Treatment A - Citrus meal-Green Banana fruit-Dasheen tubers;

Treatment B - Trichanthera gigantea, (leaves and stems)-Coconut meal-Pig grower;

Treatment C - Soybean meal-Pumpkin fruit-Cassava tubers.

Discussion

Forbes (1995) defined feed intake as the total weight of feed ingested in a given period of free access to feed, generally a day, and the potential feed intake as the weight of feed required to fulfill the animal’s nutrient requirements.  The regulation of feed intake is complex, involving the central nervous system and nutrients or metabolites in the body (Stanley et al 2005).  Roche et al (2008) reviewed the neuro-endocrine and physiological mechanism involved in the regulation of feed intake.  In fact, a substantial amount of literature exists, which relates to the relationship between nutritional factors and feed intake in the monogastric animal (Forbes 1995).  It is also known that the animal species, genotype and physiological state influence both its feed intake and lean growth potential.  These two factors combined are important in determining the diet to be fed in order to meet the animal’s nutrient requirements within the limit of its intake capacity.  Feed intake in the literature for the collared peccary largely refers to adult animals where animals were either losing weight or were kept at maintenance levels during digestibility and balance studies (Nogueira-Filho et al 2006; Comizzoli et al 1997).  Dry Matter Intakes (DMI) obtained in this study  are higher than those reported by Nogueira-Filho et al (2006) (1.80g/100g LW) in Brazil.  However, DMI based on metabolic weight was not so different from the value (47 g/kg LW 0.75) obtained by Nogueira-Filho (2005).  Comizzoli et al (1997) found that when two peccary species were fed 25 or 35 g/kg LW 0.75 they lost weight, indicating that the DMI level was too low to meet their maintenance requirement. 
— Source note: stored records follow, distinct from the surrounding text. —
-- pv_equiv track=rewrite | github.com/akx/pino | pino/image_refs.py | qualify_image_ref
-- ===== SOURCE A (Python) =====
-- KNOWN_SKOPEO_TRANSPORTS = {
--     "containers-storage",
--     "dir",
--     "docker",
--     "docker-archive",
--     "docker-daemon",
--     "oci",
--     "oci-archive",
--     "ostree",
--     "sif",
--     "tarball",
-- }
--
-- def qualify_image_ref(image_ref: str) -> str:
--     # If the image smells like a Skopeo-transport-prefixed thing, assume the user knows what they're doing
--     if any(
--         image_ref.startswith(f"{transport}:") for transport in KNOWN_SKOPEO_TRANSPORTS
--     ):
--         return image_ref
--     # If it ends with a .tar, assume the user means a local Docker tarball
--     if image_ref.endswith(".tar"):
--         return f"docker-archive:{image_ref}"
--     # Otherwise, assume it's a local docker image
--     return f"docker-daemon:{image_ref}"
-- ===== SOURCE B (Python) =====
-- KNOWN_SKOPEO_TRANSPORTS = {
--     "containers-storage",
--     "dir",
--     "docker",
--     "docker-archive",
--     "docker-daemon",
--     "oci",
--     "oci-archive",
--     "ostree",
--     "sif",
--     "tarball",
-- }
--
-- def _is_transport_prefixed(image_ref):
--     # Run all prefix tests in lockstep: one left-to-right pass over the string,
--     # narrowing a set of still-viable transport suffixes at each character.
--     candidates = KNOWN_SKOPEO_TRANSPORTS
--     for ch in image_ref:
--         if ch == ":" and "" in candidates:
--             return True
--         candidates = {t[1:] for t in candidates if t[:1] == ch}
--         if not candidates:
--             return False
--     return False
--
-- def qualify_image_ref(image_ref: str) -> str:
--     if _is_transport_prefixed(image_ref):
--         return image_ref
--     if image_ref.endswith(".tar"):
--         return f"docker-archive:{image_ref}"
--     return f"docker-daemon:{image_ref}"
-- ===== Notes on version B (the rewrite author's own statement) =====
-- stated objective: alternative
-- what changed: B inverts the loop structure: instead of one startswith scan per transport, a single left-to-right pass over the string narrows a set of still-viable transport suffixes character by character (a lockstep prefix automaton), bailing out as soon as the set empties.
import Mathlib
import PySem

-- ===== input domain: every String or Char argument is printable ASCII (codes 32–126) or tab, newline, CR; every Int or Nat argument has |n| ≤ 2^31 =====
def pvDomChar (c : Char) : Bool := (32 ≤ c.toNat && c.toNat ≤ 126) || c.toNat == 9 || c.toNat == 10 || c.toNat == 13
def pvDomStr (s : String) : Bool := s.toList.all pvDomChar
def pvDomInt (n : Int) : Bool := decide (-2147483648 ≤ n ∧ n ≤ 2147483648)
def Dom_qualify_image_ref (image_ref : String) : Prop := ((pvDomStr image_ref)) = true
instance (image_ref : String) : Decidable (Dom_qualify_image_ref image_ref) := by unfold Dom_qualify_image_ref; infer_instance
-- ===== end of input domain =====

-- B inverts A's loop structure: instead of a startswith scan per transport, a single
-- left-to-right pass over the string narrows a set of still-viable transport suffixes
-- one character at a time (alternative; a lockstep/parallel prefix automaton).

def KNOWN_SKOPEO_TRANSPORTS : PySem.Set String := PySem.Set.ofList
  ["containers-storage", "dir", "docker", "docker-archive", "docker-daemon",
   "oci", "oci-archive", "ostree", "sif", "tarball"]

-- ===== PORT A =====
def qualify_image_ref (image_ref : String) : String :=
  if KNOWN_SKOPEO_TRANSPORTS.any (fun transport => PySem.Str.startswith image_ref (transport ++ ":")) then
    image_ref
  else if PySem.Str.endswith image_ref ".tar" then
    "docker-archive:" ++ image_ref
  else
    "docker-daemon:" ++ image_ref

-- ===== PORT B =====
-- the loop of _is_transport_prefixed: candidates carried as a PySem.Set of char lists
-- (each element the chars of one still-viable transport suffix); the set comprehension
-- '{t[1:] for t in candidates if t[:1] == ch}' is Set.ofList of the filterMap.
def isTransportPrefixedLoop (cands : PySem.Set (List Char)) : List Char → Bool
  | [] => false
  | c :: rest =>
    if c = ':' ∧ cands.contains ([] : List Char) then true
    else
      let cands' : PySem.Set (List Char) := PySem.Set.ofList
        (cands.filterMap (fun t =>
          match t with
          | [] => none
          | a :: t' => if a = c then some t' else none))
      if cands' = [] then false else isTransportPrefixedLoop cands' rest

def qualify_image_ref_alt (image_ref : String) : String :=
  if isTransportPrefixedLoop (PySem.Set.ofList (KNOWN_SKOPEO_TRANSPORTS.map String.toList)) image_ref.toList then
    image_ref
  else if PySem.Str.endswith image_ref ".tar" then
    "docker-archive:" ++ image_ref
  else
    "docker-daemon:" ++ image_ref

-- ===== PRECONDITION & SPEC =====
def Spec_qualify_image_ref (image_ref : String) (out : String) : Prop := out = qualify_image_ref_alt image_ref
instance (image_ref : String) (out : String) : Decidable (Spec_qualify_image_ref image_ref out) := by unfold Spec_qualify_image_ref; infer_instance

-- ===== CLAIM (what is proved, stated in full; the proofs are below) =====
def Claim_equal_qualify_image_ref : Prop := ∀ (image_ref : String), Dom_qualify_image_ref image_ref → Spec_qualify_image_ref image_ref (qualify_image_ref image_ref)

-- ===== LEMMAS AND PROOFS =====

-- the loop accepts from candidate set cands iff some candidate followed by ':' is a prefix
theorem walk_iff (cs : List Char) : ∀ (cands : List (List Char)),
    isTransportPrefixedLoop cands cs = true ↔ ∃ t ∈ cands, (t ++ [':']) <+: cs := by
  induction cs with
  | nil => intro cands; simp [isTransportPrefixedLoop]
  | cons c rest ih =>
    intro cands
    simp only [isTransportPrefixedLoop]
    by_cases h1 : c = ':' ∧ PySem.Set.contains cands ([] : List Char) = true
    · rw [if_pos h1]
      refine iff_of_true rfl ?_
      exact ⟨[], by simpa [PySem.Set.contains, List.contains_iff_mem] using h1.2, by simp [h1.1]⟩
    · rw [if_neg h1]
      have hmem : ∀ t' : List Char,
          (t' ∈ PySem.Set.ofList (cands.filterMap (fun t =>
            match t with
            | [] => none
            | a :: t'' => if a = c then some t'' else none))) ↔ (c :: t') ∈ cands := by
        intro t'
        rw [PySem.Set.mem_ofList, List.mem_filterMap]
        constructor
        · rintro ⟨t, htm, hf⟩
          match t with
          | [] => simp at hf
          | a :: t'' =>
            simp only at hf
            split at hf
            · next ha => cases hf; exact ha ▸ htm
            · cases hf
        · intro h; exact ⟨c :: t', h, by simp⟩
      have hrhs : (∃ t ∈ cands, (t ++ [':']) <+: c :: rest) ↔
          (∃ t' ∈ PySem.Set.ofList (cands.filterMap (fun t =>
            match t with
            | [] => none
            | a :: t'' => if a = c then some t'' else none)), (t' ++ [':']) <+: rest) := by
        constructor
        · rintro ⟨t, htm, hp⟩
          match t with
          | [] =>
            simp only [List.nil_append, List.cons_prefix_cons] at hp
            exact absurd ⟨hp.1.symm, by simpa [PySem.Set.contains, List.contains_iff_mem] using htm⟩ h1
          | a :: t' =>
            simp only [List.cons_append, List.cons_prefix_cons] at hp
            exact ⟨t', (hmem t').mpr (hp.1 ▸ htm), hp.2⟩
        · rintro ⟨t', htm, hp⟩
          exact ⟨c :: t', (hmem t').mp htm, by simpa [List.cons_prefix_cons] using hp⟩
      split
      · next he =>
        rw [hrhs, he]
        simp
      · rw [ih, hrhs]

theorem cond_eq (s : String) :
    (KNOWN_SKOPEO_TRANSPORTS.any (fun transport => PySem.Str.startswith s (transport ++ ":"))) =
    (isTransportPrefixedLoop (PySem.Set.ofList (KNOWN_SKOPEO_TRANSPORTS.map String.toList)) s.toList) := by
  rw [Bool.eq_iff_iff, walk_iff]
  simp only [List.any_eq_true, PySem.Str.startswith_eq, PySem.Chars.startswith_iff,
    String.toList_append, PySem.Set.mem_ofList, List.mem_map]
  have hcolon : (":" : String).toList = [':'] := rfl
  constructor
  · rintro ⟨t, htm, hsw⟩
    exact ⟨t.toList, ⟨t, htm, rfl⟩, by rwa [hcolon] at hsw⟩
  · rintro ⟨w, ⟨t, htm, rfl⟩, hp⟩
    exact ⟨t, htm, by rwa [hcolon]⟩

-- ===== VERDICT (by name: the statement is the Claim_ definition above) =====
theorem qualify_image_ref_spec : Claim_equal_qualify_image_ref := by
  intro s _
  unfold Spec_qualify_image_ref qualify_image_ref qualify_image_ref_alt
  rw [cond_eq]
In practice it is well recognized that feed intake is usually significantly lower than potential intake due to a range of factors including internal animal constraints, environmental limitations and nutritional factors (Forbes 1995).  Similarly DMI in the literature may differ for related reasons.  In the present study there was a larger space allocation, thus higher activity levels are possible and this would necessarily increase maintenance energy requirement and influence the higher DMI observed (Nychoti et al 2004).   

Nogueira-Filho et al (2006) in their study indicated that these animals have a preference for Cassava by-product meal, Banana and Soybean meal (SBM), with the latter showing a lower apparent dry matter digestibility.  In the present study Pi was high for Cassava tubers, Dasheen tubers, Green Banana fruits, Pumpkin fruit and Trichanthera gigantea (leaves and stems).  Conversely, the Pi values for SBM, Citrus meal and Coconut meal were relatively low compared to those of the fresh feedstuffs.  A possible explanation for this may be that it could be linked to the flavor and dustiness of SBM and flavor of Coconut meal due to the oil (possibly rancidity) and Citrus meal (bitterness) (Roura 2003).  The highest DMI was obtained for Cassava tubers at 1041 g DM/d and Pig grower 798 g DM/d while the others ranged from 63 to 730 g DM/d.  These results support the findings of Gallagher et al (1984) that peccary showed greater intake for concentrate diet compared to natural diets.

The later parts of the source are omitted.